--- Data section Enclosed Below ---

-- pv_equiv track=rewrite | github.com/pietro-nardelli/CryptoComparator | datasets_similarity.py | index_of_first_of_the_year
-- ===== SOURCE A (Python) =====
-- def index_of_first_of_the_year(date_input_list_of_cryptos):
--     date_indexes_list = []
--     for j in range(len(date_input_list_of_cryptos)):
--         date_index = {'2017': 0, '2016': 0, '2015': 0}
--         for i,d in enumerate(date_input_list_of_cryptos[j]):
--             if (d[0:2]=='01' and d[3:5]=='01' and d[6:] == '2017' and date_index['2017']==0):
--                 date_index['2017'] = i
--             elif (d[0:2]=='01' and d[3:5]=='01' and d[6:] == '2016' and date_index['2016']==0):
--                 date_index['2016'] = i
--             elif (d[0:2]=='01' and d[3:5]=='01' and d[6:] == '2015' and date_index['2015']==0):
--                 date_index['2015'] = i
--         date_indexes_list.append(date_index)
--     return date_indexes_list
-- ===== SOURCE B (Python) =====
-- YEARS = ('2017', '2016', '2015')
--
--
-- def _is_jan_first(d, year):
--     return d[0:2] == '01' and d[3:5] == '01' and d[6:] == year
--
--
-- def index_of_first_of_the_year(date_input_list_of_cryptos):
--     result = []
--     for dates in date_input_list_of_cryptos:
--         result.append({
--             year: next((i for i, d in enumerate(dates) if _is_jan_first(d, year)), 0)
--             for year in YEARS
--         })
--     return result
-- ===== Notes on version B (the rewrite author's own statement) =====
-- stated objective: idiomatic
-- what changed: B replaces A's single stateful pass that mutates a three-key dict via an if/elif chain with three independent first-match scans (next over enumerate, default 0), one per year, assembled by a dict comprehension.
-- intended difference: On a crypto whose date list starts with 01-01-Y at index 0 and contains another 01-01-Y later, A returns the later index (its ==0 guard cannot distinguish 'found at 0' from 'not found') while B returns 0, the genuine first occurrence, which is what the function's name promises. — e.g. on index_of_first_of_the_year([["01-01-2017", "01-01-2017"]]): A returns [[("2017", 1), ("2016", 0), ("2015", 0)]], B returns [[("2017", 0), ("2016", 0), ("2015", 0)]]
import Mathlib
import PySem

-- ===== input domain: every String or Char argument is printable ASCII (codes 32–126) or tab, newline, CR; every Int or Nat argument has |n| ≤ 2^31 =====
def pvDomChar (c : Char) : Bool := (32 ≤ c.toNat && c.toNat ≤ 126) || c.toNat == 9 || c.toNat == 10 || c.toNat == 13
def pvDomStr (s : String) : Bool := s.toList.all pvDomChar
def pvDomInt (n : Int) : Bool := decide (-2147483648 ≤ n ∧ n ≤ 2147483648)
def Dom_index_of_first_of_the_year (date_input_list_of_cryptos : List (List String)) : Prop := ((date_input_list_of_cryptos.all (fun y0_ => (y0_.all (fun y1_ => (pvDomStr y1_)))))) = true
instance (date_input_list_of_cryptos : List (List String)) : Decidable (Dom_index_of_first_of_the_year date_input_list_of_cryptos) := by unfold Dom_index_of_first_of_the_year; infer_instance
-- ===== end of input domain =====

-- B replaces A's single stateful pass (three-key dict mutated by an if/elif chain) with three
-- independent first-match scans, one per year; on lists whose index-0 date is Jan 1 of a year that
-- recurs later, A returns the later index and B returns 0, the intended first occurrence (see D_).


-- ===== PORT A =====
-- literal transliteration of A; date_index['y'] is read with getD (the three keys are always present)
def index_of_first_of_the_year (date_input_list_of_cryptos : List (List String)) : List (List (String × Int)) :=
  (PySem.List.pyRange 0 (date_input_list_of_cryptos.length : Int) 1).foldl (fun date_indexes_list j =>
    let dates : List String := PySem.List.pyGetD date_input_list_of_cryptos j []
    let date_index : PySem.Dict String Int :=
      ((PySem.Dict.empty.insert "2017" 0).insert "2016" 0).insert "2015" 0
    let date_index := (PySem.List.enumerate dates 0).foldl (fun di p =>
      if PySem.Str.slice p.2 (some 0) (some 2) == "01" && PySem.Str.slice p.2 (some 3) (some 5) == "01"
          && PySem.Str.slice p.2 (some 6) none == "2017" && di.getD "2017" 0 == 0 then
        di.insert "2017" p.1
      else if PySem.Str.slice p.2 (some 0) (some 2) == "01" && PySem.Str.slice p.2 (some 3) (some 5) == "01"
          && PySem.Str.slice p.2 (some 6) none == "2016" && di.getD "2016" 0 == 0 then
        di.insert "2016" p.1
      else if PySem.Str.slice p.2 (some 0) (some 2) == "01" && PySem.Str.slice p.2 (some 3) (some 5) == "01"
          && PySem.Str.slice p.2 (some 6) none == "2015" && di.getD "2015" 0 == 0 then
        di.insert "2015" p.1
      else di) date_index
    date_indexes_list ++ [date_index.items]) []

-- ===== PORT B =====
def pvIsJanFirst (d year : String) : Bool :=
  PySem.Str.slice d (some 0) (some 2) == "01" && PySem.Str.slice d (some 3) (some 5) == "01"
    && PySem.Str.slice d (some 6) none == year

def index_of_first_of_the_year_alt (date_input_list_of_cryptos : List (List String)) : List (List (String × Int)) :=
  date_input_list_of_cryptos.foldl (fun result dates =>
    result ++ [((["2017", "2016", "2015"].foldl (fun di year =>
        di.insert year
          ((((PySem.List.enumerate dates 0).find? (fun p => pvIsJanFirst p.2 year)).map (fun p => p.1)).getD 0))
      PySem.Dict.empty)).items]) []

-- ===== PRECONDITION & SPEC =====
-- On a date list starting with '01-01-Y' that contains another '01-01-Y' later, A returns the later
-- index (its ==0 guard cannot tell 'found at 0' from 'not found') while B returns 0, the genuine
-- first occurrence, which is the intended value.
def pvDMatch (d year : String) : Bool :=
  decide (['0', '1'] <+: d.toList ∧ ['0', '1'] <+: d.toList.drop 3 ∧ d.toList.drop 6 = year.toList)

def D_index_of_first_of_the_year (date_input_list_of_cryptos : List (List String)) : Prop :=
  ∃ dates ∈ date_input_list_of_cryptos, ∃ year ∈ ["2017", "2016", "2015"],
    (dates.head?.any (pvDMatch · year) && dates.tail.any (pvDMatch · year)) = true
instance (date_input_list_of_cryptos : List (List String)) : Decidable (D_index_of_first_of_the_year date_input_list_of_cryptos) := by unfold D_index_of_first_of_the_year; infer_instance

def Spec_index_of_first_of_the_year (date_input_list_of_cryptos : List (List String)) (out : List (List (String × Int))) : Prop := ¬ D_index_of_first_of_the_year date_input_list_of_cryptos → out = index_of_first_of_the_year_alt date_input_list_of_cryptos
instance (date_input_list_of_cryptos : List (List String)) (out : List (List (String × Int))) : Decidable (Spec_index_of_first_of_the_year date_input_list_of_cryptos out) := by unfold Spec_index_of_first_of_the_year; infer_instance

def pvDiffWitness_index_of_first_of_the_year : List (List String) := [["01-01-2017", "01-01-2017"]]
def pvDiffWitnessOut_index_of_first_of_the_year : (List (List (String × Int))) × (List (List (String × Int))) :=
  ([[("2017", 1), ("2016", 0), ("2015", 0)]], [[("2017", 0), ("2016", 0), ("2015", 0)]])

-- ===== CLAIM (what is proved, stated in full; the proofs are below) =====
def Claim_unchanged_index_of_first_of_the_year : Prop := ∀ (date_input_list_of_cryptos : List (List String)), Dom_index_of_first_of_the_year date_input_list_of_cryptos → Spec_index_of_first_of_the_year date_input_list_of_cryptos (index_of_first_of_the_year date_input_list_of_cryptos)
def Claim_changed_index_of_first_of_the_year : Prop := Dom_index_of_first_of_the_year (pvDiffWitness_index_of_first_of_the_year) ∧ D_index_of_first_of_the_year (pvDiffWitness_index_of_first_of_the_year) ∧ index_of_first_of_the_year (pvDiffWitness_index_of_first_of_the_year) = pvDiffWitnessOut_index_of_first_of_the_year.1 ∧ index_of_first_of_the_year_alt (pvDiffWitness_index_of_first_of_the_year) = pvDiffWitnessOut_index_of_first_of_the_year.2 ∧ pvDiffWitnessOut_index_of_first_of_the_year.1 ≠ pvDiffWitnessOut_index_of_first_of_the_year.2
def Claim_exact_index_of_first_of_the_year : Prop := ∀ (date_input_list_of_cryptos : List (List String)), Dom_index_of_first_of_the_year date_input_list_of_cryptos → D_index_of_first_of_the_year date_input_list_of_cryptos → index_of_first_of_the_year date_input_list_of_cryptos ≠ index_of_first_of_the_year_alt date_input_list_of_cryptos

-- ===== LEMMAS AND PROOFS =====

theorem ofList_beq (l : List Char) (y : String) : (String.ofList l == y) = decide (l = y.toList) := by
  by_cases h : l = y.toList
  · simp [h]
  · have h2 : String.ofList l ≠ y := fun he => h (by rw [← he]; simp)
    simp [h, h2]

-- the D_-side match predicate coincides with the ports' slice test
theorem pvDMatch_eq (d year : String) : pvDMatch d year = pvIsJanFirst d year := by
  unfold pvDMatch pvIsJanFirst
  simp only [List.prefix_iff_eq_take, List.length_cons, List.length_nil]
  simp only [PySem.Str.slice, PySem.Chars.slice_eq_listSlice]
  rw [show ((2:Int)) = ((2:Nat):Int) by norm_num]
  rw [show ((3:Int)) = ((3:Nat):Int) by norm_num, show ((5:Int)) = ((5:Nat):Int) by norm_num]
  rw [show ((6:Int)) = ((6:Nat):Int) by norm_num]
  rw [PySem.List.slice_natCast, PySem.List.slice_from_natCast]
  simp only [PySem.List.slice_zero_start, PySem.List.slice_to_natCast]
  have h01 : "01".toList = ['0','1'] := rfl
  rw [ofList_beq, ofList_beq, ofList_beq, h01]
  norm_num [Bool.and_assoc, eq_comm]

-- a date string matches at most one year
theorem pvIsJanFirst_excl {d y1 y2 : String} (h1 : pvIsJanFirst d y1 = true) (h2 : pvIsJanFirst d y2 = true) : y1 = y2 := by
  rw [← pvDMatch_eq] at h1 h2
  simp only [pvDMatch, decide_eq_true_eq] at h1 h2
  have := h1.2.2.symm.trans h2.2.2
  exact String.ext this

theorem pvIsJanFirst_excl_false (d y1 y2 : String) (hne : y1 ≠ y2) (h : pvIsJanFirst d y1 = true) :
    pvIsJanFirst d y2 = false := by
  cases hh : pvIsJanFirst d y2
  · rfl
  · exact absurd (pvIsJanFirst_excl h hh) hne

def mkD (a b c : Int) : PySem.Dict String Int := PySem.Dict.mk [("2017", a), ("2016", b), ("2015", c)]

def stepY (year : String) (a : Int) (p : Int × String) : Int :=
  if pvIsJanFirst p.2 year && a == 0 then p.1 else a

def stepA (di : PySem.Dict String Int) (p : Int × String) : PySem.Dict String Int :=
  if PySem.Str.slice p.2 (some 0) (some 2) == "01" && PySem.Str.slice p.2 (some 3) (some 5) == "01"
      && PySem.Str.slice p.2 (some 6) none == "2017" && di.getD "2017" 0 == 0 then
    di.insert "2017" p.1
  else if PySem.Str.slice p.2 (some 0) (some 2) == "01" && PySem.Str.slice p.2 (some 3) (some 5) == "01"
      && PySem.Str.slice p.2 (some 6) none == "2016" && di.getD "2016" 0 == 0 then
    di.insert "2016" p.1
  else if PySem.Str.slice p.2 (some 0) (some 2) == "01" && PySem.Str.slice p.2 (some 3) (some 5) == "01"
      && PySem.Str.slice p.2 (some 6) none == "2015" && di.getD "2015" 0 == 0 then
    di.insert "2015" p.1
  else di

--- End of Enclosed Data section ---
--- Data section Enclosed Below ---

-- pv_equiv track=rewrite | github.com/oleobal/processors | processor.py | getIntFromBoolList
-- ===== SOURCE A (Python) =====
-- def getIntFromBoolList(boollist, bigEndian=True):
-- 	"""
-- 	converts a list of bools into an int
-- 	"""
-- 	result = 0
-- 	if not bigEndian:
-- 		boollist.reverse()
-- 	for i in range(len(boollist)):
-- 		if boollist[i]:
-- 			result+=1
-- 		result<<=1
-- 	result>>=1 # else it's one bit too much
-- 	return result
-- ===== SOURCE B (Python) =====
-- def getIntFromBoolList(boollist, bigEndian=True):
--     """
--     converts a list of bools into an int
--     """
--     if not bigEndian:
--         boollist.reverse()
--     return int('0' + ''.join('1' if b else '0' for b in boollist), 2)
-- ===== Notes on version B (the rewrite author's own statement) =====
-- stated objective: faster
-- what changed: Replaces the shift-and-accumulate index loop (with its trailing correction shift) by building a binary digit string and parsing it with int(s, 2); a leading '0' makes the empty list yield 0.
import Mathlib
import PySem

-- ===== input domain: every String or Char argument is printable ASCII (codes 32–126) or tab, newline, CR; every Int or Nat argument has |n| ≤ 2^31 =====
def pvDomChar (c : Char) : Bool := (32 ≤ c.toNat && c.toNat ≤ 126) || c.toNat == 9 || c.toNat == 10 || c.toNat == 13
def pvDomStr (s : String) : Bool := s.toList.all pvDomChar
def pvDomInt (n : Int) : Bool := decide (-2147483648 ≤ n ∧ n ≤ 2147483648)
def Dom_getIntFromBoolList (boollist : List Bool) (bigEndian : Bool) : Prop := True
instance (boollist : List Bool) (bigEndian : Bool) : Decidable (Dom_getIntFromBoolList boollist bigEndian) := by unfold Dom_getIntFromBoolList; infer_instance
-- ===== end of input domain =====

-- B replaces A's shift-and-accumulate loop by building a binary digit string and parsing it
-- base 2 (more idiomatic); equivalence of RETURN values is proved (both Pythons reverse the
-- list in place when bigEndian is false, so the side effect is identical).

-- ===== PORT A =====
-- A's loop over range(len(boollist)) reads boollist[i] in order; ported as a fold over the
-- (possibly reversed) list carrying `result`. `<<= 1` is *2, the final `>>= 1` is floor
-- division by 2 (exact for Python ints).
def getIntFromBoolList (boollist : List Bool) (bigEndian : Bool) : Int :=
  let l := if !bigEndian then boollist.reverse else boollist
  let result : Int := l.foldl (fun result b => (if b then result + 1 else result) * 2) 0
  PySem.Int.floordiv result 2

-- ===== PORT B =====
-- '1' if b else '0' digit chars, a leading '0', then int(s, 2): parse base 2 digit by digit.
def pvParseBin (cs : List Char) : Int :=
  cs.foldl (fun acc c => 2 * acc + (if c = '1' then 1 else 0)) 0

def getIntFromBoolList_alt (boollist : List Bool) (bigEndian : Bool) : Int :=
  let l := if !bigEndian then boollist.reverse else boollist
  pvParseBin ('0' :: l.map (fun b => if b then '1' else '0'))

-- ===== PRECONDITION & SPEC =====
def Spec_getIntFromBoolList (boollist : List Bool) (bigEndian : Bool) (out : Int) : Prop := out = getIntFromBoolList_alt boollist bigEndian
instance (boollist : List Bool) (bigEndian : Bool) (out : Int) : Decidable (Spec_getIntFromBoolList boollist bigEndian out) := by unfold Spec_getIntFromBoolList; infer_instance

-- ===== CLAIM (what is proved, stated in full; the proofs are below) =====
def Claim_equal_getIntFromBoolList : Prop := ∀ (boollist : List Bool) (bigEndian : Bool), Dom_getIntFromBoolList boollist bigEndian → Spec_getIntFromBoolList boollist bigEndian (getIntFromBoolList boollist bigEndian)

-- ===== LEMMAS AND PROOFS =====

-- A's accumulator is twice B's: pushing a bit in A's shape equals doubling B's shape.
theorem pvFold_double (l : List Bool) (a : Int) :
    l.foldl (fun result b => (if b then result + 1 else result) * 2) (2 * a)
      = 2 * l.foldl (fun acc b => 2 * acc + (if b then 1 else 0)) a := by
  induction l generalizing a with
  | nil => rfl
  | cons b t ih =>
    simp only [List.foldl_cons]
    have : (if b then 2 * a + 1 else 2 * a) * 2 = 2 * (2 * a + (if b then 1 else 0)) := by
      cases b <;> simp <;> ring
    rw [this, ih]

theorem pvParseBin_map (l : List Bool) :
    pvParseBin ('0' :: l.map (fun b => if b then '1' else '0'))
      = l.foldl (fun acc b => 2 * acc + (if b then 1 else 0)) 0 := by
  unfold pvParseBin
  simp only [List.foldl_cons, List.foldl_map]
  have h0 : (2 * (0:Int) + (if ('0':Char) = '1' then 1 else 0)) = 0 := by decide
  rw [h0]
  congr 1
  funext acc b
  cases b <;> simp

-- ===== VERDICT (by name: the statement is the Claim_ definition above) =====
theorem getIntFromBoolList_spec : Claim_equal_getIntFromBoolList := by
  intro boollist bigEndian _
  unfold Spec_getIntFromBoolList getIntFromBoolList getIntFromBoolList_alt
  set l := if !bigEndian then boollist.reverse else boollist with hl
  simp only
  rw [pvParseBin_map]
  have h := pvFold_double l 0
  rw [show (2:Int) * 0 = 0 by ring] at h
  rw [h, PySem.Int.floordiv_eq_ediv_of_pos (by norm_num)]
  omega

--- End of Enclosed Data section ---

Goal of the exercise:
Given the records above, reproduce precisely and only the lines between the line holding "d[6:] == year" and the line holding "-- stated objective: idiomatic", inclusive.

Written solution:
--     return d[0:2] == '01' and d[3:5] == '01' and d[6:] == year
--
--
-- def index_of_first_of_the_year(date_input_list_of_cryptos):
--     result = []
--     for dates in date_input_list_of_cryptos:
--         result.append({
--             year: next((i for i, d in enumerate(dates) if _is_jan_first(d, year)), 0)
--             for year in YEARS
--         })
--     return result
-- ===== Notes on version B (the rewrite author's own statement) =====
-- stated objective: idiomatic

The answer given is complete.